In the records below, find the line with "def pvStepB (st" and the line with "< (s.toList.length : Int)"; return exactly those lines and every line between them.

*** Opening of DATASET RECORDS ***

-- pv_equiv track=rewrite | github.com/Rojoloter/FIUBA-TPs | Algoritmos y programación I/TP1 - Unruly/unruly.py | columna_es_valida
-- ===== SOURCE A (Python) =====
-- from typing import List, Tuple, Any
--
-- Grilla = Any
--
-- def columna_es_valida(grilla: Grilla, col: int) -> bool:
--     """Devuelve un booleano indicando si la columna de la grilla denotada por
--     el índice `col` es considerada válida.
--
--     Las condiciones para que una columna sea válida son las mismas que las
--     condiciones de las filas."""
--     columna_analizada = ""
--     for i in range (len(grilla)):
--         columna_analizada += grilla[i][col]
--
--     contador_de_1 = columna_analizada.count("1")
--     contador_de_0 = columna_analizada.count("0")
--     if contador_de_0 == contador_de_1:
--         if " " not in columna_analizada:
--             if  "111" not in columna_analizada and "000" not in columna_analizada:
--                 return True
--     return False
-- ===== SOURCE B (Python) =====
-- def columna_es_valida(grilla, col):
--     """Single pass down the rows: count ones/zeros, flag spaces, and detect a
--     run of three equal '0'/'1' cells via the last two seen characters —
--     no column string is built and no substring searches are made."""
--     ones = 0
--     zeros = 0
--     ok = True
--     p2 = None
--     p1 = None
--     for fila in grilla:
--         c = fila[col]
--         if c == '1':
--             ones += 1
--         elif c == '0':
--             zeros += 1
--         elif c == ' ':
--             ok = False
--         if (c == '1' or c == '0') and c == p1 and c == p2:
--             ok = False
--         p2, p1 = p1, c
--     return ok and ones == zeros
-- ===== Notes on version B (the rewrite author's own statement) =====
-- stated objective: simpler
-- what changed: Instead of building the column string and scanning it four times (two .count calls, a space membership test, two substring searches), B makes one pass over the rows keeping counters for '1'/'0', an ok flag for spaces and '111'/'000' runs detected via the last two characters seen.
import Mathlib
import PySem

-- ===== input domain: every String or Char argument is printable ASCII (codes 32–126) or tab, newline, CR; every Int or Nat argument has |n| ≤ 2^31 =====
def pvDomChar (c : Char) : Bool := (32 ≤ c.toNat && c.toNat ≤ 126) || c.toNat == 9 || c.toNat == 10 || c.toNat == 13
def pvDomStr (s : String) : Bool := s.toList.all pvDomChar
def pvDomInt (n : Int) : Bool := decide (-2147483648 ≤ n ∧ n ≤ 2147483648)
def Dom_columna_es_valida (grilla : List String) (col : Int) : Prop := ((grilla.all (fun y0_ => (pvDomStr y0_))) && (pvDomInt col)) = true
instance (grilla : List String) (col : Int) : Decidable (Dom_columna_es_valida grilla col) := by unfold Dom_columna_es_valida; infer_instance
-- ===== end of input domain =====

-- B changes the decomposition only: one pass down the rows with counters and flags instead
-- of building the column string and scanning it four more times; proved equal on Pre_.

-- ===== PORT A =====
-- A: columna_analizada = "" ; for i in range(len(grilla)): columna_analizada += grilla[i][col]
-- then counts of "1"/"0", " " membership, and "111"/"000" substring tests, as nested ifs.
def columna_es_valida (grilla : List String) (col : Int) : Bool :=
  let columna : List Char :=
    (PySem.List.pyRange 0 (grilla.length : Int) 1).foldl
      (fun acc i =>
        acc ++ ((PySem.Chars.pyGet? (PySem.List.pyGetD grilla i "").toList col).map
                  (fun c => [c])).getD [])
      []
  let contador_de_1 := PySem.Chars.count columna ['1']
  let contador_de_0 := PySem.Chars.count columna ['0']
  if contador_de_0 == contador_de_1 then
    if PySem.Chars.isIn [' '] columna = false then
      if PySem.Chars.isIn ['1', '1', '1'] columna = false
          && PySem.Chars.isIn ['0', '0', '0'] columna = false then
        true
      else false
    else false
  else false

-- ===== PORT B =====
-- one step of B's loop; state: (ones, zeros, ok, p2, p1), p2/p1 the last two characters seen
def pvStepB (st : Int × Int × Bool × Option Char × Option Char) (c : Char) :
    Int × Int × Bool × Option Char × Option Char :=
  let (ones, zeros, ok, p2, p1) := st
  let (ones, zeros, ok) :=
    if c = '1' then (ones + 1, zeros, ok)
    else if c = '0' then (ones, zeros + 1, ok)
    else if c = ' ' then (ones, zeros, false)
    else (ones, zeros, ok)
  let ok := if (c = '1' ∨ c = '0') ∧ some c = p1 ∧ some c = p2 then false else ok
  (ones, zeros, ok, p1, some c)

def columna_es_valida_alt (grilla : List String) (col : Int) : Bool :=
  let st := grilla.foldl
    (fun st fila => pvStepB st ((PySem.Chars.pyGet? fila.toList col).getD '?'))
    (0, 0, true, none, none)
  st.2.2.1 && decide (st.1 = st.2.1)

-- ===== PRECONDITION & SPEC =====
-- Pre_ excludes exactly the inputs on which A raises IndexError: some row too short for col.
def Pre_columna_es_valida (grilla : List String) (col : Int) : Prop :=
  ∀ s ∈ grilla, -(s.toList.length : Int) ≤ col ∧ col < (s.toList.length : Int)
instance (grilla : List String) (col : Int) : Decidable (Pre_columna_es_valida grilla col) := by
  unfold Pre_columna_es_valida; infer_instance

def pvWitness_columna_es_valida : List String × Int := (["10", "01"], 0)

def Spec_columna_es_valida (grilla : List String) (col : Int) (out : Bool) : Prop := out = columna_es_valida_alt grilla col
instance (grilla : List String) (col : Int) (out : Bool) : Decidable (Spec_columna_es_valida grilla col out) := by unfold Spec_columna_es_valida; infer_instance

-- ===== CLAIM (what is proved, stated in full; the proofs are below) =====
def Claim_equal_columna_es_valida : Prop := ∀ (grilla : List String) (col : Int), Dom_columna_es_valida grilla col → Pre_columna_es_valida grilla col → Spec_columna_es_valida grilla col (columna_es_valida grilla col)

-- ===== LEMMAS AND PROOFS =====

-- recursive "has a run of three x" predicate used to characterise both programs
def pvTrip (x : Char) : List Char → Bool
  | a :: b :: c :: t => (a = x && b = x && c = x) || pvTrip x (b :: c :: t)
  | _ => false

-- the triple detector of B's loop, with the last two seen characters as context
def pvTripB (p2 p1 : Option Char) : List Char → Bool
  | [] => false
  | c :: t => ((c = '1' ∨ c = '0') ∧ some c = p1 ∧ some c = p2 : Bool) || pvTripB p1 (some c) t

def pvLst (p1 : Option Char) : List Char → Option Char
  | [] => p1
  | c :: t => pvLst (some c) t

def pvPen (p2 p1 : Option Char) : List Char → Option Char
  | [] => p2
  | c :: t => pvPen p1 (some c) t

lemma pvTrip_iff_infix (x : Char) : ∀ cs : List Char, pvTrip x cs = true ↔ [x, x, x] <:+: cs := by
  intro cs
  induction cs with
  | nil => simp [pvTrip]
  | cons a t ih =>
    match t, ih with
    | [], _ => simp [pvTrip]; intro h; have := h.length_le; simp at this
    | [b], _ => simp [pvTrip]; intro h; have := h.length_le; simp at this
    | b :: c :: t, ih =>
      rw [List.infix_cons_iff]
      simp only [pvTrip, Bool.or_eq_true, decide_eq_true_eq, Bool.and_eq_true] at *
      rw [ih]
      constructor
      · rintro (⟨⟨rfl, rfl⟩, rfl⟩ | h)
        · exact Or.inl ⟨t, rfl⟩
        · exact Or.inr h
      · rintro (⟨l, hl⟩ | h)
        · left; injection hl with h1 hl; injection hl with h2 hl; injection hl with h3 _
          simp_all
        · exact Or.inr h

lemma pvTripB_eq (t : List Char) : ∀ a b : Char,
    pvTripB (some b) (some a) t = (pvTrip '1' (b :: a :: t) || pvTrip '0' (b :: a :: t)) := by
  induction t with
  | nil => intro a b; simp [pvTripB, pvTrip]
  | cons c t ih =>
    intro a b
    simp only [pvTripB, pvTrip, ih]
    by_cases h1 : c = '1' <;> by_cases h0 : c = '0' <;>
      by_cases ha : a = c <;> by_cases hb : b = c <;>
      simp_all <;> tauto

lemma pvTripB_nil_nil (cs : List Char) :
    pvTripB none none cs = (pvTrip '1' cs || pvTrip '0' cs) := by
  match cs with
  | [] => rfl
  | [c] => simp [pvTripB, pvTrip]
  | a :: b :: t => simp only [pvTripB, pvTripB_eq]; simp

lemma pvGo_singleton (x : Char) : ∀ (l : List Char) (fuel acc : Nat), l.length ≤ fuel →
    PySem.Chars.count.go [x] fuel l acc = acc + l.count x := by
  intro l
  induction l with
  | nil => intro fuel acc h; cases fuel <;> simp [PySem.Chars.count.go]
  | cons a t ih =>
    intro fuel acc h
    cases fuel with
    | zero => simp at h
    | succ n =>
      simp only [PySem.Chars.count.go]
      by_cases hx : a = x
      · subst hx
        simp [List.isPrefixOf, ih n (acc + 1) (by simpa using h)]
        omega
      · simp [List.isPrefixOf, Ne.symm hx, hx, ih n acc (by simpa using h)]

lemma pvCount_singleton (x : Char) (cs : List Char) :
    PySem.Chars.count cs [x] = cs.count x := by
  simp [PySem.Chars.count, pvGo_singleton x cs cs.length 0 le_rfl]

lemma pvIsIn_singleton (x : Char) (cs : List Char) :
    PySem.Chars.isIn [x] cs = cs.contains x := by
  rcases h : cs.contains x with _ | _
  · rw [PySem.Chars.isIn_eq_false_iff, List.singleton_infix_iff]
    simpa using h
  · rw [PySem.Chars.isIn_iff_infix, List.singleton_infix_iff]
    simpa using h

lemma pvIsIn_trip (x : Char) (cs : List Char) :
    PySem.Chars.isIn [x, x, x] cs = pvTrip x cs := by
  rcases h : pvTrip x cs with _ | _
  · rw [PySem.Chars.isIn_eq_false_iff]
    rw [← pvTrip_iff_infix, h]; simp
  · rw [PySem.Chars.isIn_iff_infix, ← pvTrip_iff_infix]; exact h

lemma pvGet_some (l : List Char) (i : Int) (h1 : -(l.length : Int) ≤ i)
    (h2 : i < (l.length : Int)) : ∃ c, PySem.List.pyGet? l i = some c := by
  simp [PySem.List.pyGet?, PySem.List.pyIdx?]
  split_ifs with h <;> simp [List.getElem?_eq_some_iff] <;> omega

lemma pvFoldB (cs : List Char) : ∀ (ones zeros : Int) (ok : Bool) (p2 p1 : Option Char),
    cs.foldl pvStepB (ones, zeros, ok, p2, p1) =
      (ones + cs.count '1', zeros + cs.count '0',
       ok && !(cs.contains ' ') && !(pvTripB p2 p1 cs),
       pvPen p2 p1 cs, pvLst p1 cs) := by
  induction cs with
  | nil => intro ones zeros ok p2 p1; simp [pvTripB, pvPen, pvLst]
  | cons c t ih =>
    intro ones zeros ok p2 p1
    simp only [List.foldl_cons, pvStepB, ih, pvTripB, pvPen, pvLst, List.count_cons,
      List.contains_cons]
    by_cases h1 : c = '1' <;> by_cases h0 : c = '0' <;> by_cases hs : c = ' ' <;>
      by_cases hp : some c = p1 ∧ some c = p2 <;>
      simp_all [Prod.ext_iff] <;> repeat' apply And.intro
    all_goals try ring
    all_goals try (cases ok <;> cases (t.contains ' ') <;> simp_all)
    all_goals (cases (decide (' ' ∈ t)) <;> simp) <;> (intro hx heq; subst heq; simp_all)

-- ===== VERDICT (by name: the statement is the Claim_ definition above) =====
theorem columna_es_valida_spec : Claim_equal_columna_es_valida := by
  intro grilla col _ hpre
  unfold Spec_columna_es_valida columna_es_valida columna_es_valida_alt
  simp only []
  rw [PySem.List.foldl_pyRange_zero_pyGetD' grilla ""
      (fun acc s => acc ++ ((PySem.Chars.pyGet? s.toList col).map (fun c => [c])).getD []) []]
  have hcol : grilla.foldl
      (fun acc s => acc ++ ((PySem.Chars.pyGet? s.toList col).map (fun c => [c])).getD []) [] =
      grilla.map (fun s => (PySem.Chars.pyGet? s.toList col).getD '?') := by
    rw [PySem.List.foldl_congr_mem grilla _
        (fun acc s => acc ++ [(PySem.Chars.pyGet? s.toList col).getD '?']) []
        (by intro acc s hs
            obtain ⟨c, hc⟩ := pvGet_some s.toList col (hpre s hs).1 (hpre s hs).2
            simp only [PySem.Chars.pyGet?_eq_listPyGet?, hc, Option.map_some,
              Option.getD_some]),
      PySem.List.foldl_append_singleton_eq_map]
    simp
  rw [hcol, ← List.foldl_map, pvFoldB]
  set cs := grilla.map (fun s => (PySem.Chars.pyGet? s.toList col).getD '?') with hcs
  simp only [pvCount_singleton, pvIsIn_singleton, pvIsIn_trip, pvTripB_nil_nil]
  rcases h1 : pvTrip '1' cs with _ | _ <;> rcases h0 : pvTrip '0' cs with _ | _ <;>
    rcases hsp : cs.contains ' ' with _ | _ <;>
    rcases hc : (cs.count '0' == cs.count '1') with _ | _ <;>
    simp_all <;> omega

*** Close of DATASET RECORDS ***
*** Opening of DATASET RECORDS ***

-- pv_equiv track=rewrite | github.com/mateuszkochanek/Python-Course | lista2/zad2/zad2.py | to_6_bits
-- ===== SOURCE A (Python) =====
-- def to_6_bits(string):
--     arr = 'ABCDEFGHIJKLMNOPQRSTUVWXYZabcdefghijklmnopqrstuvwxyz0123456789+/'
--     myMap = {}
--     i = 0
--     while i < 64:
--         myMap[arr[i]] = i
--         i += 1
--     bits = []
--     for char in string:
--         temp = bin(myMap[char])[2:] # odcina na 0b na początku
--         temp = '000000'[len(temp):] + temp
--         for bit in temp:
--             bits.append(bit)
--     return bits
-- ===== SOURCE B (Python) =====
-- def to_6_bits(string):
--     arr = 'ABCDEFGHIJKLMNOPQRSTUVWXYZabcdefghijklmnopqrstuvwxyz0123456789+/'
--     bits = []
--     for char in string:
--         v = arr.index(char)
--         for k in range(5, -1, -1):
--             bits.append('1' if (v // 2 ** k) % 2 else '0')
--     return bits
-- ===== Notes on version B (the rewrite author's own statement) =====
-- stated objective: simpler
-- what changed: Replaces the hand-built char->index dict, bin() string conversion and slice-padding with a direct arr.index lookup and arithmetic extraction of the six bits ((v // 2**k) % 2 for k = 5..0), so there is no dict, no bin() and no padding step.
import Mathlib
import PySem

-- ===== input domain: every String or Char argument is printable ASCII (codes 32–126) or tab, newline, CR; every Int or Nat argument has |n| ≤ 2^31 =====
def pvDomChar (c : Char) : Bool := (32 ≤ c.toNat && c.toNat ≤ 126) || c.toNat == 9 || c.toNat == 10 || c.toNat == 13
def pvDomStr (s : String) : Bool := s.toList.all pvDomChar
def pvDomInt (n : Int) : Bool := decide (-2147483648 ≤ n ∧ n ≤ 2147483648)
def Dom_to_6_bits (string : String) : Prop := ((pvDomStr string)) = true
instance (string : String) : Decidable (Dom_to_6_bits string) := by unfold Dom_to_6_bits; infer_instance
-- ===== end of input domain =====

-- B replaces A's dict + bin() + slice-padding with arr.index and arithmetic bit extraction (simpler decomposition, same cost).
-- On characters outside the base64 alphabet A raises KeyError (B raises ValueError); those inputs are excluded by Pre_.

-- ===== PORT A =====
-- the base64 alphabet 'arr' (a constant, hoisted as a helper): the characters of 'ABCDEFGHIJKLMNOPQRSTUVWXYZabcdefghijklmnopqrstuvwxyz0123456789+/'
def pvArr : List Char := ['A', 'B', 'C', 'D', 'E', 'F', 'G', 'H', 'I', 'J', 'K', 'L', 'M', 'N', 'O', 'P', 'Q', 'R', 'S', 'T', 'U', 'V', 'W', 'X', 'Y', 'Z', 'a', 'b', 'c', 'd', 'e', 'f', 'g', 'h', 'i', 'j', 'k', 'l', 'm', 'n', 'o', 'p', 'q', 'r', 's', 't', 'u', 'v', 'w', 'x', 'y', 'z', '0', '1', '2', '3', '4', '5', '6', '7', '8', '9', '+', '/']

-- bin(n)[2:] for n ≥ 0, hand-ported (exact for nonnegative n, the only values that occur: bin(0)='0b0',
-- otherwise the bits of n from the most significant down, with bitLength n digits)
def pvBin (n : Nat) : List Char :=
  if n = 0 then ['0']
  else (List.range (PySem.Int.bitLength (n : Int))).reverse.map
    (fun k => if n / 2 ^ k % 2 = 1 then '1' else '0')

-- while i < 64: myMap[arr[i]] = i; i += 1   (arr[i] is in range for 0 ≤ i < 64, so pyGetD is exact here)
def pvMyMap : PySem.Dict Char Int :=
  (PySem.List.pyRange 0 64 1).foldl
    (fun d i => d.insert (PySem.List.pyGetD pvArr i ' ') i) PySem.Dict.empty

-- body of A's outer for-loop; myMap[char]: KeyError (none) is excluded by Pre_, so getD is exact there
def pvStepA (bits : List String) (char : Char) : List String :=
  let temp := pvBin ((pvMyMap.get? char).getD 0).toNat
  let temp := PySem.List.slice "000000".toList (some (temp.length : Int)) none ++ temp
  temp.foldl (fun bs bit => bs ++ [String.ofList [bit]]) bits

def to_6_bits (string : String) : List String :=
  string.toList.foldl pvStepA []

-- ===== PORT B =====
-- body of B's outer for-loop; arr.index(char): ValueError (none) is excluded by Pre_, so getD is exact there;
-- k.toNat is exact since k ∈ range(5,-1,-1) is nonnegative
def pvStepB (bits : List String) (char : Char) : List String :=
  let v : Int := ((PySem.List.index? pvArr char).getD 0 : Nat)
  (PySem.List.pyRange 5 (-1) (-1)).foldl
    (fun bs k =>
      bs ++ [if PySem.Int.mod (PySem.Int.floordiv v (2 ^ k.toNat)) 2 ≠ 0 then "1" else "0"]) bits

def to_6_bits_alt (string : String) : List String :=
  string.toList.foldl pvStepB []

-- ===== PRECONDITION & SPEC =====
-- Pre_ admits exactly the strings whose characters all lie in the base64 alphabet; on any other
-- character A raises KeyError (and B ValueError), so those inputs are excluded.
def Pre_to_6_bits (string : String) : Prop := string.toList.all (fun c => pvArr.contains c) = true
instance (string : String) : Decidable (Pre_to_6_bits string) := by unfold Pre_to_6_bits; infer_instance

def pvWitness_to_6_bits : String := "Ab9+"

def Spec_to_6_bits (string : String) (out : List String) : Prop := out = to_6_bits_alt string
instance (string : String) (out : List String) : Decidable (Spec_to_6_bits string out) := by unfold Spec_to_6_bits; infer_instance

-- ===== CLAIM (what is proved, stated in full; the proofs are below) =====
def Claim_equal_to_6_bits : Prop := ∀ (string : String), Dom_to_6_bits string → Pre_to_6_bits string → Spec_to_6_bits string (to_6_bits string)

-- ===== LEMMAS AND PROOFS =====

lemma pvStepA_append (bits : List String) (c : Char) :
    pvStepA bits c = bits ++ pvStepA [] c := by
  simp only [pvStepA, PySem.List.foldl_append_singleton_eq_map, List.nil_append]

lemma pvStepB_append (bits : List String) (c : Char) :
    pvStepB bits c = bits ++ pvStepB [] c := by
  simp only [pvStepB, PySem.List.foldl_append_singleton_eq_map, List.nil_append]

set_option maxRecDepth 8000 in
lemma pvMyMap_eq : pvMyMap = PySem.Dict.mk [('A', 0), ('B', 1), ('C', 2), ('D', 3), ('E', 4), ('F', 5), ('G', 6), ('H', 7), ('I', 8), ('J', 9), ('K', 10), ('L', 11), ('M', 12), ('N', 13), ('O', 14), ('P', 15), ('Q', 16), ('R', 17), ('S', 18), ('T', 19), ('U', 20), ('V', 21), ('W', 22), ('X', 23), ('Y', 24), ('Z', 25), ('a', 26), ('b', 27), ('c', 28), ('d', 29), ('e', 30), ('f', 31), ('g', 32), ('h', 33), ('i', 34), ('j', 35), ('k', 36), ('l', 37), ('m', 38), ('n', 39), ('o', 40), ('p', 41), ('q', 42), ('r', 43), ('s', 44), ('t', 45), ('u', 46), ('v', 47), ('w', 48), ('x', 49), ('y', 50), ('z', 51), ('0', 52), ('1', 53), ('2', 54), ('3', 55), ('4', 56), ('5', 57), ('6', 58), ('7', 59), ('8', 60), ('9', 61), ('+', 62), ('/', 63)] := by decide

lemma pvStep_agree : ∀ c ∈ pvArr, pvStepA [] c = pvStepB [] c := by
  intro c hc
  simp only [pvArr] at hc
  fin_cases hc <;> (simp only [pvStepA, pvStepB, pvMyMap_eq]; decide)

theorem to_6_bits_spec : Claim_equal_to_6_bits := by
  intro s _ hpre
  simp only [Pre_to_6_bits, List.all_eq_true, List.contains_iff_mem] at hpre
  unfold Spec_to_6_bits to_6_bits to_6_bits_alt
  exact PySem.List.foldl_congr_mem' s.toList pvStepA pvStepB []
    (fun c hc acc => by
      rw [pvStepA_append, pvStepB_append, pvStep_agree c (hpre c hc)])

*** Close of DATASET RECORDS ***

ANSWER SPACE:
def pvStepB (st : Int × Int × Bool × Option Char × Option Char) (c : Char) :
    Int × Int × Bool × Option Char × Option Char :=
  let (ones, zeros, ok, p2, p1) := st
  let (ones, zeros, ok) :=
    if c = '1' then (ones + 1, zeros, ok)
    else if c = '0' then (ones, zeros + 1, ok)
    else if c = ' ' then (ones, zeros, false)
    else (ones, zeros, ok)
  let ok := if (c = '1' ∨ c = '0') ∧ some c = p1 ∧ some c = p2 then false else ok
  (ones, zeros, ok, p1, some c)

def columna_es_valida_alt (grilla : List String) (col : Int) : Bool :=
  let st := grilla.foldl
    (fun st fila => pvStepB st ((PySem.Chars.pyGet? fila.toList col).getD '?'))
    (0, 0, true, none, none)
  st.2.2.1 && decide (st.1 = st.2.1)

-- ===== PRECONDITION & SPEC =====
-- Pre_ excludes exactly the inputs on which A raises IndexError: some row too short for col.
def Pre_columna_es_valida (grilla : List String) (col : Int) : Prop :=
  ∀ s ∈ grilla, -(s.toList.length : Int) ≤ col ∧ col < (s.toList.length : Int)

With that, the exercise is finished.